The stone house rose from the golden gloom, daunting, impenetrable. He stood for a moment in indecision, unsure how much leverage the Carlton Fisk ball gave him. In one scenario he saw himself knocking on the front door and bartering with Griffin Tanner—but he didn’t think so. He was pretty sure he’d just disappear if he went to the front door. He felt his heart quicken. Suzy still thought he was in the drainage pipe. He hadn’t called her, hadn’t gotten the chance in the madness. Griffin could kill him and no one would even know he’d been there.
He abandoned his bike on the driveway, ducked down and moved around the side of the house and into a courtyard which offered some protection from the stinging wind. He was hoping he might get lucky and find a small window unlocked. The windows along the side of the house were all too high. He didn’t even have to duck to stay out of sight. When he came to a side door he stood dumbstruck. Like the front gates, the door stood slightly ajar. A long, narrow wedge of sand had formed across the marble tile.

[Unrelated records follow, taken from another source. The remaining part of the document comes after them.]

-- A's pre-sort result list equals B's pre-sort candidate list (over A's factorize items)
theorem pvResult_eq (n : Int) :
    pvGenQ (((pvFactorize n).keys).zip (((pvFactorize n).values).map
        (fun e => PySem.Int.floordiv e 2))) ((pvFactorize n).values) 1 []
    = ((pvBFold (pvFactorize n).items [(1, false)]).filter (fun c => c.2)).map (fun c => c.1) := by
  have h := pvGenQ_eq_bfold (pvFactorize n).items [] [] 1 rfl
  simp only [List.nil_append, List.zip_nil_right, List.any_nil] at h
  have hk : (pvFactorize n).keys = (pvFactorize n).items.map Prod.fst := rfl
  have hv : (pvFactorize n).values = (pvFactorize n).items.map Prod.snd := rfl
  rw [hk, hv, List.map_map, List.zip_map']
  exact h

-- 1 never appears in the candidate output, so A's removal step is a no-op
theorem pvOne_not_mem (n : Int) :
    (((pvBFold (pvFactorize n).items [(1, false)]).filter (fun c => c.2)).map
      (fun c => c.1)).contains 1 = false := by
  have hflag := pvBFold_flag (pvFactorize n).items [(1, false)] (pvFactorize_inv n) (by simp)
  simp only [List.contains_eq_mem, decide_eq_false_iff_not, List.mem_map, List.mem_filter]
  rintro ⟨c, ⟨hc, hc2⟩, hc1⟩
  have := (hflag c hc).2 hc2
  omega

theorem pvMain (n : Int) : get_q_numbers_factorization n = get_q_numbers_factorization_alt n := by
  simp only [get_q_numbers_factorization, get_q_numbers_factorization_alt]
  rw [show (if 1 < (pvFactB n 2 []).1
        then (pvFactB n 2 []).2 ++ [((pvFactB n 2 []).1, 1)] else (pvFactB n 2 []).2)
      = (pvFactorize n).items from (pvFactorize_items_eq n).symm]
  by_cases hemp : (pvFactorize n).items = []
  · rw [if_pos hemp, hemp]; rfl
  · rw [if_neg hemp, pvResult_eq n]
    rw [show ((pvFactorize n).items.foldl (fun cands pe => pvBStep cands pe.1 pe.2) [(1, false)])
        = pvBFold (pvFactorize n).items [(1, false)] from rfl]
    rw [pvOne_not_mem n]
    simp

-- ===== VERDICT (by name: the statement is the Claim_ definition above) =====
theorem get_q_numbers_factorization_spec : Claim_equal_get_q_numbers_factorization := by
  intro n _
  unfold Spec_get_q_numbers_factorization
  exact pvMain n
-- ===== the dedup pass =====
lemma pvDedup_spec :
    ∀ (l acc : List (Int × Int)), acc.Pairwise pvLexLt → l.Pairwise pvLexLe →
    (∀ a ∈ acc, ∀ b ∈ l, pvLexLe a b) →
    ((l.foldl pvDStep acc).Pairwise pvLexLt ∧
     ∀ x, x ∈ l.foldl pvDStep acc ↔ x ∈ acc ∨ x ∈ l) := by
  intro l
  induction l with
  | nil => intro acc h1 _ _; exact ⟨h1, by simp⟩
  | cons e l ih =>
    intro acc h1 h2 h3
    rw [List.pairwise_cons] at h2
    obtain ⟨he, hl⟩ := h2
    by_cases hc : acc = [] ∨ acc.getLast? ≠ some e
    · have hstep : pvDStep acc e = acc ++ [e] := by simp [pvDStep, hc]
      simp only [List.foldl_cons, hstep]
      have hacc' : (acc ++ [e]).Pairwise pvLexLt := by
        rw [List.pairwise_append]
        refine ⟨h1, by simp, fun a ha b hb => ?_⟩
        rw [List.mem_singleton] at hb
        rw [hb]
        have hle : pvLexLe a e := h3 a ha e (List.mem_cons_self ..)
        refine pvLexLt_of_le_of_ne hle (fun heq => ?_)
        have hae : e ∈ acc := heq ▸ ha
        rcases hc with hnil | hlast
        · rw [hnil] at hae; simp at hae
        · have hne : acc ≠ [] := by rintro rfl; simp at hae
          have hz : acc.getLast? = some (acc.getLast hne) := List.getLast?_eq_some_getLast hne
          have hz1 : pvLexLe e (acc.getLast hne) := pvLe_getLast h1 hz hae
          have hz2 : pvLexLe (acc.getLast hne) e :=
            h3 _ (List.getLast_mem hne) e (List.mem_cons_self ..)
          have heq2 : e = acc.getLast hne := pvLex_antisymm hz1 hz2
          exact hlast (by rw [heq2]; exact hz)
      have h3' : ∀ a ∈ acc ++ [e], ∀ b ∈ l, pvLexLe a b := by
        intro a ha b hb
        rcases List.mem_append.mp ha with ha' | ha'
        · exact h3 a ha' b (List.mem_cons_of_mem _ hb)
        · rw [List.mem_singleton] at ha'; subst ha'; exact he b hb
      obtain ⟨g1, g2⟩ := ih (acc ++ [e]) hacc' hl h3'
      refine ⟨g1, fun x => ?_⟩
      rw [g2 x]
      simp only [List.mem_append, List.mem_cons]
      tauto
    · have hstep : pvDStep acc e = acc := by simp [pvDStep, hc]
      simp only [List.foldl_cons, hstep]
      have hne : acc ≠ [] := fun h => hc (Or.inl h)
      have hlast : acc.getLast? = some e := by
        by_contra h; exact hc (Or.inr h)
      have hmem : e ∈ acc := by
        rw [List.getLast?_eq_some_getLast hne, Option.some.injEq] at hlast
        rw [← hlast]; exact List.getLast_mem hne
      have h3' : ∀ a ∈ acc, ∀ b ∈ l, pvLexLe a b :=
        fun a ha b hb => h3 a ha b (List.mem_cons_of_mem _ hb)
      obtain ⟨g1, g2⟩ := ih acc h1 hl h3'
      refine ⟨g1, fun x => ?_⟩
      rw [g2 x]
      simp only [List.mem_cons]
      constructor
      · rintro (hx | hx)
        · exact Or.inl hx
        · exact Or.inr (Or.inr hx)
      · rintro (hx | rfl | hx)
        · exact Or.inl hx
        · exact Or.inl hmem
        · exact Or.inr hx

-- ===== VERDICT (by name: the statement is the Claim_ definition above) =====
theorem adjacency_to_edges_spec : Claim_equal_adjacency_to_edges := by
  intro adj_dict _
  unfold Spec_adjacency_to_edges adjacency_to_edges adjacency_to_edges_alt
  simp only [pvB_flat]
  set l := (PySem.Dict.ofList adj_dict).items with hl
  obtain ⟨hS_nd, hS_map, hS_mem⟩ := pvA_outer l [] PySem.Set.empty (by simp [PySem.Set.empty]) (by simp [PySem.Set.empty])
  set st := l.foldl (fun st vn => vn.2.foldl (pvAStep vn.1) st) ([], PySem.Set.empty) with hst
  -- B's side
  have hs_le : (PySem.List.sorted2 (pvFlat l) Prod.fst Prod.snd).Pairwise pvLexLe :=
    pvSorted2_pairwise _
  obtain ⟨hB_lt, hB_mem⟩ := pvDedup_spec (PySem.List.sorted2 (pvFlat l) Prod.fst Prod.snd) []
    (by simp) hs_le (by simp)
  set ys := (PySem.List.sorted2 (pvFlat l) Prod.fst Prod.snd).foldl pvDStep [] with hys
  -- memberships agree
  have hmem_eq : ∀ x, x ∈ st.1 ↔ x ∈ ys := by
    intro x
    rw [hB_mem x]
    simp only [List.mem_nil_iff, false_or]
    rw [(PySem.List.sorted2_perm (pvFlat l) Prod.fst Prod.snd false).mem_iff]
    rw [pvFlat_mem]
    rw [hS_map]
    simp only [List.mem_map]
    constructor
    · rintro ⟨e, he, rfl⟩
      rcases (hS_mem e).mp he with h | ⟨p, hp, n, hn, rfl⟩
      · simp [PySem.Set.empty] at h
      · exact ⟨p, hp, n, hn, rfl⟩
    · rintro ⟨p, hp, n, hn, rfl⟩
      exact ⟨(min p.1 n, max p.1 n), (hS_mem _).mpr (Or.inr ⟨p, hp, n, hn, rfl⟩), rfl⟩
  -- both nodup
  have hA_nd : st.1.Nodup := by rw [hS_map]; exact hS_nd.map pvShift_inj
  have hB_nd : ys.Nodup := hB_lt.imp (fun h => pvLexLt_ne h)
  -- A's sorted output
  have hA_le : (PySem.List.sorted2 st.1 Prod.fst Prod.snd).Pairwise pvLexLe := pvSorted2_pairwise _
  have hA_perm : (PySem.List.sorted2 st.1 Prod.fst Prod.snd).Perm st.1 :=
    PySem.List.sorted2_perm st.1 Prod.fst Prod.snd false
  have hperm : (PySem.List.sorted2 st.1 Prod.fst Prod.snd).Perm ys :=
    hA_perm.trans ((List.perm_ext_iff_of_nodup hA_nd hB_nd).mpr hmem_eq)
  have hB_le : ys.Pairwise pvLexLe := hB_lt.imp (fun h => pvLexLt_asymm h)
  exact List.Perm.eq_of_pairwise (fun a b _ _ h1 h2 => pvLex_antisymm h1 h2) hA_le hB_le hperm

It occurred to him Mr. Tanner could have fled, in an attempt to get out of town before the storm closed off the interstate. He tried to picture Mr. Tanner rushing away, forgetting to close or lock the door behind him. It didn’t fit.
Pushing the door wide, he peered inside. The dry wind whipped around his legs. The wedge of sand shifted and spread across the smooth marble floor. He mumbled, “Jesus, Barry, I had no idea.” The trailer on 15th street, the place he called home, would have easily fit inside this one room.
The hallway leading away from the kitchen was cavernous. The lights were dim and a faint hum vibrated through the darkened corridors. A generator was supplying power. He moved quietly down the hall, peering into rooms. The snippet of thought he’d had the day he rode out to the library, repeated in his head.
When the electricity goes, and I know it will, she won’t last a day.
He saw an image of Edna Mae in her office working on the Junction Eagle, roasting in the small space like a fat turkey.
He turned a corner. A disembodied voice floated in the gloom. “Damn it Michael, I need those bids by the end of today. I’ll be surprised if I have phone service by then. The electricity has gone out and we’re having some type of sandstorm out here. Michael…? Michael? Damn it!”
Something crashed against a wall, the sound resounded down the hall. Startled, Jar darted into the nearest room. He hunkered down against the wall waiting for Tanner to calm down or go away. As his eyes adjusted to the dark, they also widened in disbelief. He was in Tanner’s collection room.
It looked like a museum. Intricate book shelves lined a wall at least twenty feet long and wooden pedestals topped with glass domes were set up in rows throughout the room. Unable to resist, Jar moved slowly down an aisle created by the cases. Now he understood why Barry couldn’t stay away. Each case held an item more tempting than the last. A hand carved Indian tomahawk, gold doubloons from the Spanish flotilla, Aztec drawings, old maps on parchment paper, small wonders a boy could only dream about.